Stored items
= Beginning of Section =

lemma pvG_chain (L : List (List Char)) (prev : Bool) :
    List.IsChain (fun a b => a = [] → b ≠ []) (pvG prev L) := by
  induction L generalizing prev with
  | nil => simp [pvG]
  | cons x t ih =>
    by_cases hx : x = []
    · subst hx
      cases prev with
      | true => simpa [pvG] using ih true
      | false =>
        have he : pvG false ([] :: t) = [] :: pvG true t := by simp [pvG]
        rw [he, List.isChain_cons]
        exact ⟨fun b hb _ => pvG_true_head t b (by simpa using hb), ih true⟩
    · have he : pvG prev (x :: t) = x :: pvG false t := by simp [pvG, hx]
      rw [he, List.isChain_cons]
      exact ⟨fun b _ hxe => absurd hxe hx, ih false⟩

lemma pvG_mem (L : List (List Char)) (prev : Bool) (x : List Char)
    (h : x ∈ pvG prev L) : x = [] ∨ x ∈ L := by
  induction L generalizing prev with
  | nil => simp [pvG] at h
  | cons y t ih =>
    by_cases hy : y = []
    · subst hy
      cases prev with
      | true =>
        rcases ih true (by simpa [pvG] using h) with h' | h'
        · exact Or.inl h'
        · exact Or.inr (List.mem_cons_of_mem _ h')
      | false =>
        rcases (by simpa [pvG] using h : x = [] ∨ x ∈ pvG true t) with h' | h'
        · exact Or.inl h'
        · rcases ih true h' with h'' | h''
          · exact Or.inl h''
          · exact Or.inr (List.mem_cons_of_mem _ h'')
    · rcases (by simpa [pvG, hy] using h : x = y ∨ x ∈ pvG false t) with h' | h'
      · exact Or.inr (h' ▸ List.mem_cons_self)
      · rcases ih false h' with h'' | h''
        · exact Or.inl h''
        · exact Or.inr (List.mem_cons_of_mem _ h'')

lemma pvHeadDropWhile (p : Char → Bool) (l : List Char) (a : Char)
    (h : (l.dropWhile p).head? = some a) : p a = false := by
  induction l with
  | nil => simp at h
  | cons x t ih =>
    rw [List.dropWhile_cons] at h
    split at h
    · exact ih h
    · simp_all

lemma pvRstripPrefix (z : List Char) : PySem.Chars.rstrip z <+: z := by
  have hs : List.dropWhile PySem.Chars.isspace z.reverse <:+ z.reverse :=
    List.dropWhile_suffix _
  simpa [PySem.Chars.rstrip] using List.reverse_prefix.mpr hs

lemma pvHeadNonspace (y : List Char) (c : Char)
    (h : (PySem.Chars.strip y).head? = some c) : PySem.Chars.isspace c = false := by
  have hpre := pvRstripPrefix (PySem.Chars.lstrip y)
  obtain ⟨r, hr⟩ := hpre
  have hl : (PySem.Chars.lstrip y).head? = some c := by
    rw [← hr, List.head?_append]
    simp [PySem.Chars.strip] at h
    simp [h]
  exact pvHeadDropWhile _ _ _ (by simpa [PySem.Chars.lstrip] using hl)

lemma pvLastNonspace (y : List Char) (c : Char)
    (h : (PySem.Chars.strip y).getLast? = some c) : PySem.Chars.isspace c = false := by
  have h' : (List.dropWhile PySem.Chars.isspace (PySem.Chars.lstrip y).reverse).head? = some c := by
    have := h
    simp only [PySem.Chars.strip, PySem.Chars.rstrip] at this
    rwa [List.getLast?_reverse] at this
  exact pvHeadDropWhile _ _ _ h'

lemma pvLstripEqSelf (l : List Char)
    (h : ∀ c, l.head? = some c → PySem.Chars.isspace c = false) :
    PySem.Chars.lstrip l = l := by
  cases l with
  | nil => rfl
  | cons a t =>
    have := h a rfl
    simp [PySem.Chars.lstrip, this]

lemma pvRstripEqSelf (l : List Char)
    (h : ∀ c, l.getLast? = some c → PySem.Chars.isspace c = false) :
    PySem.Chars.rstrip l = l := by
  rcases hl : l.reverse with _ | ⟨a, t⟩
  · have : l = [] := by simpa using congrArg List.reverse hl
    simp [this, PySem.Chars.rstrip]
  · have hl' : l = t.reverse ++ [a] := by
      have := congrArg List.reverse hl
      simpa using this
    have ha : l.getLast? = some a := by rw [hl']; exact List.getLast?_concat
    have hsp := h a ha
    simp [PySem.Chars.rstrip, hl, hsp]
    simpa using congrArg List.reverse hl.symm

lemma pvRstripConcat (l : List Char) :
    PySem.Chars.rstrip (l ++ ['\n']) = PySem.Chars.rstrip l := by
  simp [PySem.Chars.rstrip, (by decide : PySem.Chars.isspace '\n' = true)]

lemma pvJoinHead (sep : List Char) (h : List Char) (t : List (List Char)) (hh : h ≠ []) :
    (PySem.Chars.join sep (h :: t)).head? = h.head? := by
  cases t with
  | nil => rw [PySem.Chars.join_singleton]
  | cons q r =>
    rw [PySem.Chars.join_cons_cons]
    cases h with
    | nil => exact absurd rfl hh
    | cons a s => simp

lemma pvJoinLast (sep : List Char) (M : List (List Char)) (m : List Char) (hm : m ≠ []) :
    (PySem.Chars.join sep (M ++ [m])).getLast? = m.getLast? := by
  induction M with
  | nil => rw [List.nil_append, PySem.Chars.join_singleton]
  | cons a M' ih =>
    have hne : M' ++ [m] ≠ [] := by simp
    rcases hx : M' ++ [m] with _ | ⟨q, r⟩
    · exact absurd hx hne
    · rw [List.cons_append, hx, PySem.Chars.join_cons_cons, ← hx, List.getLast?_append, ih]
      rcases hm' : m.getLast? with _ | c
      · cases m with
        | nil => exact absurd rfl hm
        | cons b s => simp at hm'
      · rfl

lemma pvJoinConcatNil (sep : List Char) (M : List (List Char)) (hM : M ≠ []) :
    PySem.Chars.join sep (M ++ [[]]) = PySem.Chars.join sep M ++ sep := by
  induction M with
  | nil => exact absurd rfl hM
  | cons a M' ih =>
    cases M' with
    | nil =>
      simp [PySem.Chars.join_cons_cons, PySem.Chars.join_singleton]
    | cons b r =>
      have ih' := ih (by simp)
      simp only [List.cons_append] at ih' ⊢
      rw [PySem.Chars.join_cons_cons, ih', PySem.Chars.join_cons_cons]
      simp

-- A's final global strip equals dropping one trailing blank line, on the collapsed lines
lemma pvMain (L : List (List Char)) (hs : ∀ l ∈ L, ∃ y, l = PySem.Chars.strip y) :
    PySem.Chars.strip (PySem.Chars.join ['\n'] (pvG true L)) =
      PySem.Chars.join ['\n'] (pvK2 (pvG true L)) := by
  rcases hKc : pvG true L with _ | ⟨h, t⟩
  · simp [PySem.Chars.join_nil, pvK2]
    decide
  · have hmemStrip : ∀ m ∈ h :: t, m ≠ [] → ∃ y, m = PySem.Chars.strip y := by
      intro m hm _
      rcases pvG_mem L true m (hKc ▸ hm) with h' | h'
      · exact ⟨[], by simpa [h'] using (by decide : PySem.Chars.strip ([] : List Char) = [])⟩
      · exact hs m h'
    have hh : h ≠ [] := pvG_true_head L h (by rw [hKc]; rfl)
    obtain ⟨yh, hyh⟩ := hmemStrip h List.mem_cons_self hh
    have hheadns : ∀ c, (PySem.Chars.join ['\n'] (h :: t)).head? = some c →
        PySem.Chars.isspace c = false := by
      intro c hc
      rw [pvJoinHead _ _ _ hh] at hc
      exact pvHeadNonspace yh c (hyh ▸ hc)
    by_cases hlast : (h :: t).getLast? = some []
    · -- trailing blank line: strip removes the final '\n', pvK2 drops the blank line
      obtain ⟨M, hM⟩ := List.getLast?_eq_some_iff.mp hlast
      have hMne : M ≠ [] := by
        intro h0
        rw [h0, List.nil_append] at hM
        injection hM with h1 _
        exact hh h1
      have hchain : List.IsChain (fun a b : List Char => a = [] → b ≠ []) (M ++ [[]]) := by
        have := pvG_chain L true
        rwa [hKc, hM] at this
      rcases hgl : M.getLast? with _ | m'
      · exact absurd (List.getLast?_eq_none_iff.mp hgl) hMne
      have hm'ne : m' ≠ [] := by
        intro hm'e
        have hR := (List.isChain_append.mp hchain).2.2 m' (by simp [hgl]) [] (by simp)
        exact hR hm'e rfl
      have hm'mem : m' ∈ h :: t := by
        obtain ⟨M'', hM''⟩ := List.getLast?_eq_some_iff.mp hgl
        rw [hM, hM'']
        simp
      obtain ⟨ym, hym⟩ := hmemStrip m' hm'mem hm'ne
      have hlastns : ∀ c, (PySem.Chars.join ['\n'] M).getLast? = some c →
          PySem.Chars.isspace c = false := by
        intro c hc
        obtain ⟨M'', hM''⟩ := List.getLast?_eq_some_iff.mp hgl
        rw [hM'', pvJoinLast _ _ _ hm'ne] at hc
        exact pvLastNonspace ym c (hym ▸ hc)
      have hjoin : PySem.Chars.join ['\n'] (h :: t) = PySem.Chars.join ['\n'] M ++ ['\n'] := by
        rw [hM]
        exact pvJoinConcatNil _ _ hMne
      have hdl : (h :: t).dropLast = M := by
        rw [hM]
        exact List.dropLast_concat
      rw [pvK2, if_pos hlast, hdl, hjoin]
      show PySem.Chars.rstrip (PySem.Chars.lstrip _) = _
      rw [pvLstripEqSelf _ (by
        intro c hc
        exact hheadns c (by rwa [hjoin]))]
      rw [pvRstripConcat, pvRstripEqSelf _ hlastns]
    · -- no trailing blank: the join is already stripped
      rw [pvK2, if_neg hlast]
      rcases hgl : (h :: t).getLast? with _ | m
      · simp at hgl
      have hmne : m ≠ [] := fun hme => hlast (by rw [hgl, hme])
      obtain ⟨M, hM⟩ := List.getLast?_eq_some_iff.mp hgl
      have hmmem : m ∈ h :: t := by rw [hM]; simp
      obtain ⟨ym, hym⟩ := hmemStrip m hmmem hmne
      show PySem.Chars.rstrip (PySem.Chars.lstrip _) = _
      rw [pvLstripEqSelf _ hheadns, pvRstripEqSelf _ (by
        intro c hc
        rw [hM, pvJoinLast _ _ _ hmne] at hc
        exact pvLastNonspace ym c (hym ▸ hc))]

= End of Section =
= Beginning of Section =

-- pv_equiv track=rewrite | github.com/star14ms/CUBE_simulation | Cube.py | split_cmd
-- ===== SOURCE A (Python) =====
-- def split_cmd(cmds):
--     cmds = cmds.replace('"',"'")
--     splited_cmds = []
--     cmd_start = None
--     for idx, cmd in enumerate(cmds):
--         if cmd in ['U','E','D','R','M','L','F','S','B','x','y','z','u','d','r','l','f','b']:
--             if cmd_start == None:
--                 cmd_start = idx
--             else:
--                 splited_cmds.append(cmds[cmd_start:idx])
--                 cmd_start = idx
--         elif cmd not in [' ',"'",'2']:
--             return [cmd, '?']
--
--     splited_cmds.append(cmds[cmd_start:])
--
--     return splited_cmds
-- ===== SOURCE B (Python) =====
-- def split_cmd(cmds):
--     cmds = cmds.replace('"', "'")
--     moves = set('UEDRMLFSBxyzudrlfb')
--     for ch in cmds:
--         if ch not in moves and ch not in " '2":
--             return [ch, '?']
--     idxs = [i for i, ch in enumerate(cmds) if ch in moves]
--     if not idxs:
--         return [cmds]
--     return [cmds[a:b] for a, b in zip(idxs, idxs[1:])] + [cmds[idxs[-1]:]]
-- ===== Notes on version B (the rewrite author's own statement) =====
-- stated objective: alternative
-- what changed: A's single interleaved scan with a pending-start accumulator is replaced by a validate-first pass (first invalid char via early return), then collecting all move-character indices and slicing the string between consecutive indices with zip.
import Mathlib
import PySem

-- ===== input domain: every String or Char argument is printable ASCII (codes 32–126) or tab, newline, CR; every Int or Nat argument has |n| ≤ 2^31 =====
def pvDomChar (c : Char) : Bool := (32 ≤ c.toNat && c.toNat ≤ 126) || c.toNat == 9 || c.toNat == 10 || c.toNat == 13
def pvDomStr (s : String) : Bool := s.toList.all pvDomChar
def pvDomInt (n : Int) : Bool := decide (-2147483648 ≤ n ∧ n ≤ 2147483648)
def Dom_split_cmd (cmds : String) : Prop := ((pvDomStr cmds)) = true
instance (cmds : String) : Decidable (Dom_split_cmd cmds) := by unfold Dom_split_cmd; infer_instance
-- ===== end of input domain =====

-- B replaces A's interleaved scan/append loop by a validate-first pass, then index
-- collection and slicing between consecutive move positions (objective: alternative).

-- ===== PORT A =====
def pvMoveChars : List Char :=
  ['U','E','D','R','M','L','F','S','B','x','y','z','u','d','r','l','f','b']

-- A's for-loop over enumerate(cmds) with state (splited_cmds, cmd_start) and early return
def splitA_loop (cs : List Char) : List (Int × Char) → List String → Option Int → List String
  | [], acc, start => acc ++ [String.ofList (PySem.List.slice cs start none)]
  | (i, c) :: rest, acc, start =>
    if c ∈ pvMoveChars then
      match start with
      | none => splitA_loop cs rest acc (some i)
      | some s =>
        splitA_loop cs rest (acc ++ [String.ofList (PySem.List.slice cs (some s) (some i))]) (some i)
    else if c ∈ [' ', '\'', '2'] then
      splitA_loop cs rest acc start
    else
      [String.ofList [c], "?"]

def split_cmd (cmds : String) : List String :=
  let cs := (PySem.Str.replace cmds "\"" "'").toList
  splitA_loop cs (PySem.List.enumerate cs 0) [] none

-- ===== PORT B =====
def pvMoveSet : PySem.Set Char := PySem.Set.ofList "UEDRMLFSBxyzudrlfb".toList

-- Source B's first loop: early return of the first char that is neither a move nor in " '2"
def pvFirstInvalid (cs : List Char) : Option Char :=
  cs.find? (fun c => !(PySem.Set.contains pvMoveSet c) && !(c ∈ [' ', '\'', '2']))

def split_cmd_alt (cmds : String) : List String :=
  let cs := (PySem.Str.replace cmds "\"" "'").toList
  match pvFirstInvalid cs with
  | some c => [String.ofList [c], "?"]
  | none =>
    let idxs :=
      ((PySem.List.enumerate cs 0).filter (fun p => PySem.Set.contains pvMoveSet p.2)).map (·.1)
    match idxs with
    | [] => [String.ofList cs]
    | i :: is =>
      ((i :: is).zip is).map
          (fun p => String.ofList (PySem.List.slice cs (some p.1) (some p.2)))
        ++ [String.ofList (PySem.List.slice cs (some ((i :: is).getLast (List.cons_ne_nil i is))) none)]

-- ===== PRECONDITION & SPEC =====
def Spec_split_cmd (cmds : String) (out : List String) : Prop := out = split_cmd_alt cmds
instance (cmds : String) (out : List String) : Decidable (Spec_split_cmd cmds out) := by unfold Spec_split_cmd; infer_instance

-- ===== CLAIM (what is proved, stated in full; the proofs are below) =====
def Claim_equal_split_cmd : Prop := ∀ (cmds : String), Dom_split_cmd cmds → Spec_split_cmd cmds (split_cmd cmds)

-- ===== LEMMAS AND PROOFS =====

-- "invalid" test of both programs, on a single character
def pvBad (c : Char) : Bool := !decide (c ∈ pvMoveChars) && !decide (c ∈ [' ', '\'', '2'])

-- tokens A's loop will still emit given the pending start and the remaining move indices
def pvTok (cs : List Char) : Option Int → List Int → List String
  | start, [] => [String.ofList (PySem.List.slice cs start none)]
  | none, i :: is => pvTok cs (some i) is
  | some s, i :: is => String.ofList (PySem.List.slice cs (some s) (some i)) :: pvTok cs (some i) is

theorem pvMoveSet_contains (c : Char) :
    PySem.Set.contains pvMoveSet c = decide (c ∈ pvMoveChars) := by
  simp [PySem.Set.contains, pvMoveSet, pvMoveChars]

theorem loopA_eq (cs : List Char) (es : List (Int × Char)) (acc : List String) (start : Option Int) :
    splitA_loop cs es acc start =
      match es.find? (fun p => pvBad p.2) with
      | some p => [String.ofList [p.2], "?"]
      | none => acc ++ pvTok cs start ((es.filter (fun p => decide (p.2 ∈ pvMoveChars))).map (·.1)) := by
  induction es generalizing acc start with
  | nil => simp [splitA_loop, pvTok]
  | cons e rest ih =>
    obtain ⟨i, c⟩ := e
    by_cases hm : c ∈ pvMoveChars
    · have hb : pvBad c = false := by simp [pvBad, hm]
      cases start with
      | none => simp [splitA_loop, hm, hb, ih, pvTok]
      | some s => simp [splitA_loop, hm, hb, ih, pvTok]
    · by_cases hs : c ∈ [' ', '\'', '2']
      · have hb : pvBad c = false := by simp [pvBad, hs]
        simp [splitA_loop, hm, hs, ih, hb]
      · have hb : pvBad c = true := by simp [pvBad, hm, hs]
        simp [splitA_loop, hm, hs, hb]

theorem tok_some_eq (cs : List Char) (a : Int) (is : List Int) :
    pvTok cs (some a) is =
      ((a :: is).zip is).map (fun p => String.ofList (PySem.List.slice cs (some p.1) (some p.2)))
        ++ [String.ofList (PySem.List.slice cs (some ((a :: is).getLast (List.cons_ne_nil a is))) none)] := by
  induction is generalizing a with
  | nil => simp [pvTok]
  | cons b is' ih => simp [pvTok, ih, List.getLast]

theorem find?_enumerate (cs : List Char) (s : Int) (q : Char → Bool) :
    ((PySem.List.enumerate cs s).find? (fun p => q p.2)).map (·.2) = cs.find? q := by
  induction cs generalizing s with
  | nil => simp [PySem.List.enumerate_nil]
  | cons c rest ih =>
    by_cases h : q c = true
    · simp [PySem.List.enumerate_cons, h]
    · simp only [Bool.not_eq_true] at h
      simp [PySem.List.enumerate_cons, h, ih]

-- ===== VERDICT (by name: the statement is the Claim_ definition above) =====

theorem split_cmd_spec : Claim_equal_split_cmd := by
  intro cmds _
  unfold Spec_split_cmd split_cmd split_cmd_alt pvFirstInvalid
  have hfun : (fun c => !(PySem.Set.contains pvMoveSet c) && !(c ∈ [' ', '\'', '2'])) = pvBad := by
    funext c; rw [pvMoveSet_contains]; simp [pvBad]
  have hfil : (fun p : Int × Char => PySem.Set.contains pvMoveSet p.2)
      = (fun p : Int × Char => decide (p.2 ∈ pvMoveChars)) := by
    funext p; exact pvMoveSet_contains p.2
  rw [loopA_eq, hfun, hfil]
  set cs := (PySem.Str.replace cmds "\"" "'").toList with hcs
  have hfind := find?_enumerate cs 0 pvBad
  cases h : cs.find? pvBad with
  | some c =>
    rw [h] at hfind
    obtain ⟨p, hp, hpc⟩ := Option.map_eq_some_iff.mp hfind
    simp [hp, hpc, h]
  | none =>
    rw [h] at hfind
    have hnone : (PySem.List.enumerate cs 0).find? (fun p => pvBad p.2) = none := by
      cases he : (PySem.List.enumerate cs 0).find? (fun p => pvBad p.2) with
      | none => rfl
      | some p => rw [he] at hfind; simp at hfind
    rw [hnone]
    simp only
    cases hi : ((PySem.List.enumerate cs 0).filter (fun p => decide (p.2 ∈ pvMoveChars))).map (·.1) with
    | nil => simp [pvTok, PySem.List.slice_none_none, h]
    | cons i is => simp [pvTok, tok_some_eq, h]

= End of Section =

Exercise goal – Your response should contain each line of the entries above that holds the string "UEDRMLFSBxyzudrlfb".

Written solution –
--     moves = set('UEDRMLFSBxyzudrlfb')
def pvMoveSet : PySem.Set Char := PySem.Set.ofList "UEDRMLFSBxyzudrlfb".toList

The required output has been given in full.